What Postgres knows about your tables

Evgeny Potapov, CEO, co-founder, (on LinkedIn, and on X.com)

EXPLAIN, offline — Reconstructing a query plan from collected statistics, with no connection to the database

When a query is slow, the instinct is to run EXPLAIN against it. The planner answers the question that matters: will it use an index or read the whole table, how many rows does it expect, which join order does it pick. That output is the most useful single artifact in query tuning.

But EXPLAIN needs something you do not always have — a live connection to the database, with the right schema and production-like statistics. In an observability setting that is often exactly what you lack. You are looking at a query that ran twenty minutes ago, on a database you watch but do not operate. There is no open session to run anything against, and even if there were, running planner experiments against a production primary during an incident is not a casual thing to do.

So the question is whether you can reproduce the useful part of EXPLAIN — the structural decisions — offline, from data collected ahead of time, with the database out of the loop. The answer is mostly yes, and the reason it works is that the planner is not magic. It is a function. Its inputs are the query and a specific, enumerable set of statistics about your tables. Both are things you can capture in advance. Our platform shows a query's likely plan this way, without ever opening a connection back to the database at the moment you ask. This post is about the inputs that make that possible, because they are worth knowing whether or not you ever build the prediction step yourself.

Two paths to a plan. Live EXPLAIN sends the query over an open connection to Postgres and reads the plan back. Offline prediction parses the query and combines it with previously collected statistics in a planner model, with no connection at query time.

The same plan, reached two ways. The live planner reads statistics from inside the running server; an offline model reads the same statistics from a copy collected earlier.

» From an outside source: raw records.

-- pv_equiv track=rewrite | github.com/furlanut/lottery-lab | backend/lotto_predictor/analyzer/filters/somma91.py | _ritardo_numero
-- ===== SOURCE A (Python) =====
-- def _ritardo_numero(
--     dati: list[tuple[str, dict[str, list[int]]]],
--     indice_estrazione: int,
--     ruota: str,
--     numero: int,
-- ) -> int:
--     """Conta quante estrazioni consecutive il numero non esce sulla ruota.
--
--     Parte dall'estrazione precedente a quella corrente e va a ritroso.
--     """
--     delay = 0
--     for idx in range(indice_estrazione - 1, -1, -1):
--         _, estratti = dati[idx]
--         if ruota not in estratti:
--             delay += 1
--             continue
--
--         if numero in estratti[ruota]:
--             return delay
--
--         delay += 1
--
--     # Mai uscito: ritardo massimo
--     return delay
-- ===== SOURCE B (Python) =====
-- def _ritardo_numero(
--     dati: list[tuple[str, dict[str, list[int]]]],
--     indice_estrazione: int,
--     ruota: str,
--     numero: int,
-- ) -> int:
--     """Forward scan of the prefix, tracking the most recent draw where the
--     number appeared on the wheel; the delay is a position difference."""
--     last = None
--     for idx, (_, estratti) in enumerate(dati[:max(indice_estrazione, 0)]):
--         if ruota in estratti and numero in estratti[ruota]:
--             last = idx
--     if last is None:
--         return max(indice_estrazione, 0)
--     return indice_estrazione - 1 - last
-- ===== Notes on version B (the rewrite author's own statement) =====
-- stated objective: alternative
-- what changed: Replaces the early-exiting backward counting loop by a single forward pass over the sliced prefix that tracks the index of the most recent matching draw and derives the delay arithmetically as (indice_estrazione - 1) - last_index, with max(indice_estrazione, 0) when no draw matches.
-- outside the precondition, e.g. on _ritardo_numero([], 1, 'A', 5): A raises IndexError, B returns 1
import Mathlib
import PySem

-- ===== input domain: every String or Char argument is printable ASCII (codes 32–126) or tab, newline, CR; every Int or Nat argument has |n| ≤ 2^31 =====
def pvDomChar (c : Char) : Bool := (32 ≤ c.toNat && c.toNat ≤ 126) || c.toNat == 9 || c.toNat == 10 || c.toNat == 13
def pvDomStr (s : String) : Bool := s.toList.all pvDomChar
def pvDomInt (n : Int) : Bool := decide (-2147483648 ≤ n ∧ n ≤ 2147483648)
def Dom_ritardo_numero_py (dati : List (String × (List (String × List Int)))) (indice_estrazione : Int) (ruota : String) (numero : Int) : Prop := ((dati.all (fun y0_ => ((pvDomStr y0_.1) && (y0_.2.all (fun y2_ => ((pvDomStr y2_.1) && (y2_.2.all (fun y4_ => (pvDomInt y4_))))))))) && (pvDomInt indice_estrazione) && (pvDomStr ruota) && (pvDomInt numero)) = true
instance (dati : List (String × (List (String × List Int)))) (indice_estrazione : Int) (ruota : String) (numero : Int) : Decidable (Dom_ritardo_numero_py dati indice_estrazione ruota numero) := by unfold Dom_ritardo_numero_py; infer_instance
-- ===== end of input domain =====

-- B replaces A's early-exiting backward counter by a forward pass tracking the last
-- matching index and deriving the delay arithmetically (objective: alternative).

-- ===== PORT A =====
-- A's backward loop: delay accumulator, early return at the first draw containing the number.
def pvALoop (dati : List (String × (List (String × List Int)))) (ruota : String) (numero : Int) : List Int → Int → Int
  | [], delay => delay
  | idx :: rest, delay =>
    match PySem.List.pyGet? dati idx with
    | none => delay  -- Python raises IndexError here; excluded by Pre_
    | some (_, estratti) =>
      match (PySem.Dict.mk estratti).get? ruota with
      | none => pvALoop dati ruota numero rest (delay + 1)
      | some lst => if numero ∈ lst then delay else pvALoop dati ruota numero rest (delay + 1)

def ritardo_numero_py (dati : List (String × (List (String × List Int)))) (indice_estrazione : Int) (ruota : String) (numero : Int) : Int :=
  pvALoop dati ruota numero (PySem.List.pyRange (indice_estrazione - 1) (-1) (-1)) 0

-- ===== PORT B =====
-- B's forward loop over enumerate(prefix): keeps the index of the last matching draw.
def pvBLoop (ruota : String) (numero : Int) : List (Int × (String × (List (String × List Int)))) → Option Int → Option Int
  | [], last => last
  | (idx, (_, estratti)) :: rest, last =>
    pvBLoop ruota numero rest
      (match (PySem.Dict.mk estratti).get? ruota with
       | some lst => if numero ∈ lst then some idx else last
       | none => last)

def ritardo_numero_py_alt (dati : List (String × (List (String × List Int)))) (indice_estrazione : Int) (ruota : String) (numero : Int) : Int :=
  let pref := PySem.List.slice dati none (some (max indice_estrazione 0))
  match pvBLoop ruota numero (PySem.List.enumerate pref 0) none with
  | none => max indice_estrazione 0
  | some last => indice_estrazione - 1 - last

-- ===== PRECONDITION & SPEC =====
-- Pre_ excludes exactly indice_estrazione > len(dati), where A's dati[indice_estrazione-1] raises IndexError.
def Pre_ritardo_numero_py (dati : List (String × (List (String × List Int)))) (indice_estrazione : Int) (ruota : String) (numero : Int) : Prop :=
  indice_estrazione ≤ (dati.length : Int)
instance (dati : List (String × (List (String × List Int)))) (indice_estrazione : Int) (ruota : String) (numero : Int) : Decidable (Pre_ritardo_numero_py dati indice_estrazione ruota numero) := by unfold Pre_ritardo_numero_py; infer_instance

def pvWitness_ritardo_numero_py : (List (String × (List (String × List Int)))) × Int × String × Int :=
  ([("x", [("B", [1, 2])])], 1, "B", 1)

def Spec_ritardo_numero_py (dati : List (String × (List (String × List Int)))) (indice_estrazione : Int) (ruota : String) (numero : Int) (out : Int) : Prop := out = ritardo_numero_py_alt dati indice_estrazione ruota numero
instance (dati : List (String × (List (String × List Int)))) (indice_estrazione : Int) (ruota : String) (numero : Int) (out : Int) : Decidable (Spec_ritardo_numero_py dati indice_estrazione ruota numero out) := by unfold Spec_ritardo_numero_py; infer_instance

-- ===== CLAIM (what is proved, stated in full; the proofs are below) =====
def Claim_equal_ritardo_numero_py : Prop := ∀ (dati : List (String × (List (String × List Int)))) (indice_estrazione : Int) (ruota : String) (numero : Int), Dom_ritardo_numero_py dati indice_estrazione ruota numero → Pre_ritardo_numero_py dati indice_estrazione ruota numero → Spec_ritardo_numero_py dati indice_estrazione ruota numero (ritardo_numero_py dati indice_estrazione ruota numero)
-- ===== LEMMAS AND PROOFS =====

-- A's accumulator is additive.
theorem pvALoop_shift (dati : List (String × (List (String × List Int)))) (ruota : String) (numero : Int) (l : List Int) (d : Int) :
    pvALoop dati ruota numero l d = d + pvALoop dati ruota numero l 0 := by
  induction l generalizing d with
  | nil => simp [pvALoop]
  | cons idx rest ih =>
    simp only [pvALoop]
    cases PySem.List.pyGet? dati idx with
    | none => simp
    | some e =>
      cases hget : (PySem.Dict.mk e.2).get? ruota with
      | none => simp only [hget]; rw [ih, ih (0 + 1)]; ring
      | some lst =>
        by_cases h : numero ∈ lst
        · simp [hget, h]
        · simp only [hget, if_neg h]; rw [ih, ih (0 + 1)]; ring

-- B's loop is a fold: it distributes over append.
theorem pvBLoop_append (ruota : String) (numero : Int) (xs ys : List (Int × (String × (List (String × List Int))))) (last : Option Int) :
    pvBLoop ruota numero (xs ++ ys) last = pvBLoop ruota numero ys (pvBLoop ruota numero xs last) := by
  induction xs generalizing last with
  | nil => simp [pvBLoop]
  | cons p rest ih => simp only [List.cons_append, pvBLoop]; exact ih _

-- Backward early-exit count = forward last-index tracking, for a prefix of k draws.
theorem pvMain (dati : List (String × (List (String × List Int)))) (ruota : String) (numero : Int) (k : Nat) (hk : k ≤ dati.length) :
    pvALoop dati ruota numero (PySem.List.pyRange ((k : Int) - 1) (-1) (-1)) 0 =
      match pvBLoop ruota numero (PySem.List.enumerate (dati.take k) 0) none with
      | none => (k : Int)
      | some last => (k : Int) - 1 - last := by
  induction k with
  | zero =>
    rw [PySem.List.pyRange_neg_one_eq_nil (by omega)]
    simp [pvALoop, pvBLoop]
  | succ k ih =>
    have hk' : k ≤ dati.length := by omega
    have hklt : k < dati.length := by omega
    have hcons : PySem.List.pyRange ((↑(k+1) : Int) - 1) (-1) (-1)
        = (k : Int) :: PySem.List.pyRange ((k : Int) - 1) (-1) (-1) := by
      push_cast
      rw [show ((k : Int) + 1 - 1) = (k : Int) by ring]
      exact PySem.List.pyRange_neg_one_cons (by omega)
    have htake : dati.take (k+1) = dati.take k ++ [dati[k]] := by
      rw [List.take_add_one]
      simp [List.getElem?_eq_getElem hklt]
    have hlen : (dati.take k).length = k := by simp [hk']
    have henum : PySem.List.enumerate (dati.take (k+1)) 0
        = PySem.List.enumerate (dati.take k) 0 ++ [((k : Int), dati[k])] := by
      rw [htake, PySem.List.enumerate_append]
      simp [hlen, PySem.List.enumerate]
    rw [hcons, henum, pvBLoop_append]
    simp only [pvALoop]
    rw [PySem.List.pyGet?_natCast, List.getElem?_eq_getElem hklt]
    obtain ⟨name, estratti⟩ := dati[k]
    simp only [pvBLoop]
    cases hget : (PySem.Dict.mk estratti).get? ruota with
    | none =>
      simp only [hget]
      rw [pvALoop_shift, ih hk']
      cases pvBLoop ruota numero (PySem.List.enumerate (dati.take k) 0) none with
      | none => push_cast; ring
      | some last => push_cast; ring
    | some lst =>
      by_cases hmem : numero ∈ lst
      · simp only [hget, if_pos hmem]
        push_cast; ring
      · simp only [hget, if_neg hmem]
        rw [pvALoop_shift, ih hk']
        cases pvBLoop ruota numero (PySem.List.enumerate (dati.take k) 0) none with
        | none => push_cast; ring
        | some last => push_cast; ring

-- ===== VERDICT (by name: the statement is the Claim_ definition above) =====
theorem ritardo_numero_py_spec : Claim_equal_ritardo_numero_py := by
  intro dati ie ruota numero _ hpre
  unfold Spec_ritardo_numero_py ritardo_numero_py ritardo_numero_py_alt Pre_ritardo_numero_py at *
  by_cases hneg : ie ≤ 0
  · rw [PySem.List.pyRange_neg_one_eq_nil (by omega)]
    have hmax : max ie 0 = (0 : Int) := by omega
    rw [hmax]
    have hsl : PySem.List.slice dati none (some (0 : Int)) = [] := by
      rw [PySem.List.slice_to dati (by omega)]; simp
    rw [hsl]
    simp [pvALoop, pvBLoop]
  · push Not at hneg
    have hmax : max ie 0 = ie := by omega
    obtain ⟨k, hkeq⟩ : ∃ k : Nat, ie = (k : Int) := ⟨ie.toNat, by omega⟩
    subst hkeq
    have hk : k ≤ dati.length := by exact_mod_cast hpre
    rw [hmax, PySem.List.slice_to_natCast]
    exact pvMain dati ruota numero k hk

Only the cost model and the live system state differ between them — a difference the closing section returns to.

The first input: the query, parsed by Postgres's own parser

You cannot reason about a SQL statement by matching patterns against the text. WHERE clauses, subqueries, joins, aliases, casts, function calls — SQL has enough surface area that regex-based parsing breaks the moment a query gets interesting. You need a real parse tree.

The parser does not have to come from a running server. pganalyze maintains libpg_query, which vendors the actual parser source from the PostgreSQL server and compiles it to run standalone, with bindings for several languages. It is the same grammar the server uses — the same keywords, the same precedence, the same node types — running outside a database process. sqlc, DuckDB, and GitLab lean on it for the same reason: to understand Postgres SQL, use Postgres's parser.

Feed it a statement and you get a structured tree: a SELECT with its from-clause, where-clause, sort-clause, target list, and so on, down to the leaves. From that tree you can extract, reliably, which tables the query reads and how aliases map back to real names; the columns in the WHERE clause and — this is the part that matters most — how each one appears; the join conditions; the order-by columns; and whether there is a LIMIT or an aggregate.

The shape of a predicate decides everything downstream. created_at > $1 can use an index on created_at. date(created_at) = $1 cannot, because the index stores created_at, not date(created_at). The two differ by one function call, and the parse tree is what lets you tell them apart exactly instead of guessing. That is one input. The other is the statistics, which is the part most engineers have never looked at directly.

The second input: what Postgres records about your data

Whenever ANALYZE runs — automatically through autoanalyze once a table has changed enough, or by hand after a bulk load — Postgres samples a bounded number of rows from each table, governed by default_statistics_target, and writes down a compact statistical summary. At planning time the planner reads only this summary, never your actual rows. Collect the same summary and you are holding the same inputs the planner holds. It lives in a few catalogs, all queryable as ordinary SQL.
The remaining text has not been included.